I’ve been digging around torch.comile and torchdynamo but couldn’t find exact line(code) where make_fx checks if op is instance of torch.ops.OpOverload? (or converting higher level op to OpOverload). It would be really helpful if anyone could point to such code line
make_fx() doesn’t directly check if an op is an instance of a torch.ops.OpOverload. Instead, it relies on tracing through all code in torch.* (and the pytorch dispatcher), basically the same as if you were running your code in eager mode.
In eager mode, there are a couple of steps that happen before we execute a kernel.
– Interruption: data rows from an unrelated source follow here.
theorem filterMap_if_and {α β γ : Type} (l : List α) (P : α → Prop) [DecidablePred P]
    (Q : β → Prop) [DecidablePred Q] (h : α → β) (f : β → γ) :
    l.filterMap (fun x => if P x ∧ Q (h x) then some (f (h x)) else none)
      = ((l.filterMap (fun x => if P x then some (h x) else none)).filter
          (fun c => decide (Q c))).map f := by
  induction l with
  | nil => rfl
  | cons a t ih =>
    by_cases hP : P a
    · by_cases hQ : Q (h a) <;> simp [hP, hQ, ih]
    · simp [hP, ih]

theorem map_filter_flatMap {α β γ : Type} (l : List α) (g : α → List β) (Q : β → Bool) (f : β → γ) :
    ((l.flatMap g).filter Q).map f = l.flatMap (fun x => ((g x).filter Q).map f) := by
  induction l with
  | nil => rfl
  | cons a t ih => simp [List.filter_append, ih]

theorem main_fold (p : List (List Int)) :
    (List.range p.length).foldl
      (fun st i => (List.range p.length).foldl (pvStepA (pvIsqrt p.length) p i) st)
      ((List.range p.length).map (fun _ => (0 : Int)),
       (List.range p.length).map (fun _ => ([] : List (Int × Int))))
    = (pvCells p p.length (pvIsqrt p.length)).foldl (pvStep (pvIsqrt p.length))
      ((List.range p.length).map (fun _ => (0 : Int)),
       (List.range p.length).map (fun _ => ([] : List (Int × Int)))) := by
  have h1 : ∀ (st : List Int × List (List (Int × Int))) (i : Nat),
      (List.range p.length).foldl (pvStepA (pvIsqrt p.length) p i) st
        = ((List.range p.length).filterMap
            (fun j => if pvVal p i j = 0 then some (i, j) else none)).foldl
            (pvStep (pvIsqrt p.length)) st :=
    fun st i => foldl_if_filterMap (List.range p.length) (pvStep (pvIsqrt p.length))
      (fun j => pvVal p i j = 0) (fun j => (i, j)) st
  simp only [h1]
  rw [← foldl_flatMap']
  rfl

theorem main_block (p : List (List Int)) (b : Nat) :
    (List.range p.length).flatMap (fun i =>
      (List.range p.length).filterMap (fun j =>
        if (p.getD i []).getD j 1 = 0 ∧
            (i / pvIsqrt p.length) * pvIsqrt p.length + j / pvIsqrt p.length = b
        then some ((i : Int), (j : Int)) else none))
    = ((pvCells p p.length (pvIsqrt p.length)).filter
        (fun c => decide (pvSg (pvIsqrt p.length) c = b))).map pvCast := by
  have hi : ∀ i : Nat,
      (List.range p.length).filterMap (fun j =>
        if (p.getD i []).getD j 1 = 0 ∧
            (i / pvIsqrt p.length) * pvIsqrt p.length + j / pvIsqrt p.length = b
        then some ((i : Int), (j : Int)) else none)
      = (((List.range p.length).filterMap
            (fun j => if pvVal p i j = 0 then some (i, j) else none)).filter
          (fun c => decide (pvSg (pvIsqrt p.length) c = b))).map pvCast :=
    fun i => filterMap_if_and (List.range p.length) (fun j => pvVal p i j = 0)
      (fun c => pvSg (pvIsqrt p.length) c = b) (fun j => (i, j)) pvCast
  simp only [hi]
  rw [← map_filter_flatMap]
  rfl

theorem main_zi (p : List (List Int)) :
    (List.range p.length).map (fun b =>
      (List.range p.length).flatMap (fun i =>
        (List.range p.length).filterMap (fun j =>
          if (p.getD i []).getD j 1 = 0 ∧
              (i / pvIsqrt p.length) * pvIsqrt p.length + j / pvIsqrt p.length = b
          then some ((i : Int), (j : Int)) else none)))
    = ((List.range p.length).foldl
        (fun st i => (List.range p.length).foldl (pvStepA (pvIsqrt p.length) p i) st)
        ((List.range p.length).map (fun _ => (0 : Int)),
         (List.range p.length).map (fun _ => ([] : List (Int × Int))))).2 := by
  rw [main_fold p]
  have hlen := pvFold_length (pvIsqrt p.length) (pvCells p p.length (pvIsqrt p.length))
    ((List.range p.length).map (fun _ => (0 : Int)),
     (List.range p.length).map (fun _ => ([] : List (Int × Int))))
  apply List.ext_getElem
  · simp only [List.length_map, List.length_range]
    rw [hlen.2]; simp
  · intro k h1 h2
    have hk : k < p.length := by simpa using h1
    have hk1 : k < ((List.range p.length).map (fun _ => (0 : Int))).length := by simpa using hk
    have hk2 : k < ((List.range p.length).map
        (fun _ => ([] : List (Int × Int)))).length := by simpa using hk
    have hinv := (pvFold_inv (pvIsqrt p.length) (pvCells p p.length (pvIsqrt p.length))
      ((List.range p.length).map (fun _ => (0 : Int)))
      ((List.range p.length).map (fun _ => ([] : List (Int × Int)))) k hk1 hk2).2
    have hinit : ((List.range p.length).map
        (fun _ => ([] : List (Int × Int)))).getD k [] = [] := by
      simp [List.getD]
    rw [hinit] at hinv
    rw [List.getElem_map, List.getElem_range, main_block p k]
    rw [← List.getD_eq_getElem _ [] h2, hinv]
    simp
They look roughly like:
(1) Run any python code (e.g. all of the code in torch.nn.MaxPool2d*)
(2) Enter the python ↔ C++ boundary (e.g torch.max_pool2d)
(3) Enter the PythonArgParser, performing overload resolution (this is normally where we desugar from a torch op to an individual “OpOverload”. e.g. `aten.max_pool2d.default)
(4) For that OpOverload, enter the pytorch dispatcher
(5) For that OpOverload, execute it’s cpu/cuda kernel
Also - if you happen to build pytorch from source, and you build with the DEBUG=1 build flag, then we have a handy runtime env-var that you can use to print every dispatch key that gets hit:
def f(x):
out = torch.mul(x, 2)
out.sum().backward()
return out, x.grad
x = torch.ones(2, requires_grad=True)
gm = make_fx(f)(x)
# If you have a debug build, you can try running:
# TORCH_SHOW_DISPATCH_TRACE=1 python script.py
I have another question regarding PythonArgParser(desugaring part). My use case is that I have a custom function(empty function that returns void) that has been included in the graphmodule via torch._dynamo.allow_in_graph but disappears after running make_fx. I assume that this is natural in the sense that functions added via allow_in_graph are still traced through and since my custom function is empty, it is omitted. Does this exclusion happen in the PythonArgParser or somewhere else?